How would you go about getting traction? - static47
http://harperlindsey.com/2011/01/13/how-would-you-go-about-getting-traffic/

======
fezzl
-Make the featured Swayable centered and prominent.

-Put the stream somewhere else, it's distracting.

-Move on to another featured Swayable once I voted on the current one.

-Most importantly, this part: "reveal the results | see the comments | add a comment | flag this Swayable embed on your site | Swayable URL: <http://swy.bz/VZDYop> | share" is overwhelming. I would replace them with Like and Tweet buttons with provocative titles (e.g. "John thinks that Britney Spears is better than Lady Gaga! What do you think?").

------
deckardt
This is definitely a chicken-and-egg problem.
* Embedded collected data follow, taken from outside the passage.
-- pv_equiv track=rewrite | github.com/ansible/ansible-risk-insight | ansible_risk_insight/rules/download_exec.py | _is_executed
-- ===== SOURCE A (Python) =====
-- non_execution_programs: list = ["tar", "gunzip", "unzip", "mv", "cp"]
--
-- def _is_executed(cmd_str, target):
--     lines = cmd_str.splitlines()
--     found = False
--     for line in lines:
--         if target not in line:
--             continue
--         if line.startswith(target):
--             found = True
--         if _is_primary_command_target(line, target):
--             found = True
--         if found:
--             break
--     return found
--
-- def _is_primary_command_target(line, target):
--     parts = []
--     is_in_variable = False
--     concat_p = ""
--     for p in line.split(" "):
--         if "{{" in p and "}}" not in p:
--             is_in_variable = True
--         if "}}" in p:
--             is_in_variable = False
--         concat_p += " " + p if concat_p != "" else p
--         if not is_in_variable:
--             parts.append(concat_p)
--             concat_p = ""
--     current_index = 0
--     found_index = -1
--     for p in parts:
--         if current_index == 0:
--             program = p if "/" not in p else p.split("/")[-1]
--             # filter out some specific non-exec patterns
--             if program in non_execution_programs:
--                 break
--         if p.startswith(target):
--             found_index = current_index
--             break
--         if p.startswith("-"):
--             continue
--         current_index += 1
--     # "<target.sh> option1 option2" => found_index == 0
--     # python -u <target.py> ==> found_index == 1
--     is_primay_target = found_index >= 0 and found_index <= 1
--     return is_primay_target
-- ===== SOURCE B (Python) =====
-- non_execution_programs: list = ["tar", "gunzip", "unzip", "mv", "cp"]
--
--
-- def _merge_variable_parts(line):
--     """Tokenize on spaces, slicing out whole {{ ... }} variable spans by index jumps."""
--     pieces = line.split(" ")
--     n = len(pieces)
--     parts = []
--     i = 0
--     while i < n:
--         p = pieces[i]
--         if "{{" in p and "}}" not in p:
--             j = i + 1
--             while j < n and "}}" not in pieces[j]:
--                 j += 1
--             if j == n:
--                 break  # unterminated variable: the rest of the line yields no parts
--             parts.append(" ".join(pieces[i:j + 1]))
--             i = j + 1
--         else:
--             parts.append(p)
--             i += 1
--     return parts
--
--
-- def _program_name(p):
--     return p.split("/")[-1] if "/" in p else p
--
--
-- def _is_primary_command_target(line, target):
--     parts = _merge_variable_parts(line)
--     # effective index of parts[i] = number of non-option parts before it
--     effs = []
--     c = 0
--     for p in parts:
--         effs.append(c)
--         if not p.startswith("-"):
--             c += 1
--     m = next((i for i, p in enumerate(parts) if p.startswith(target)), None)
--     if m is None:
--         return False
--     if any(effs[i] == 0 and _program_name(parts[i]) in non_execution_programs
--            for i in range(m + 1)):
--         return False
--     return effs[m] <= 1
--
--
-- def _is_executed(cmd_str, target):
--     return any(
--         line.startswith(target) or _is_primary_command_target(line, target)
--         for line in cmd_str.splitlines()
--         if target in line
--     )
-- ===== Notes on version B (the rewrite author's own statement) =====
-- stated objective: alternative
-- what changed: The stateful space-fold tokenizer becomes an index-jump scan that slices out whole {{..}} spans, and the sequential found_index walk becomes staged passes: precompute each part's effective index, locate the first target match, then test the non-exec break over that prefix; the line loop becomes a filtered any().
import Mathlib
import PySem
Until you get more users, you're
not going to get the really interesting sways.

You definitely want to make sure you create a feature to determine which users
have the most sway.

Ways to get traction: Find things that people vote on now. With March Madness
coming up, maybe do something around that? Or well known debates with
passionate online communities?

------
danielrhodes
This is definitely a website where the main reward is getting feedback. The
more feedback each individual gets, the more likely that person will return.
Therefore, the best thing that one can do in this situation is to forget about
traction and features and focus 100% on community building.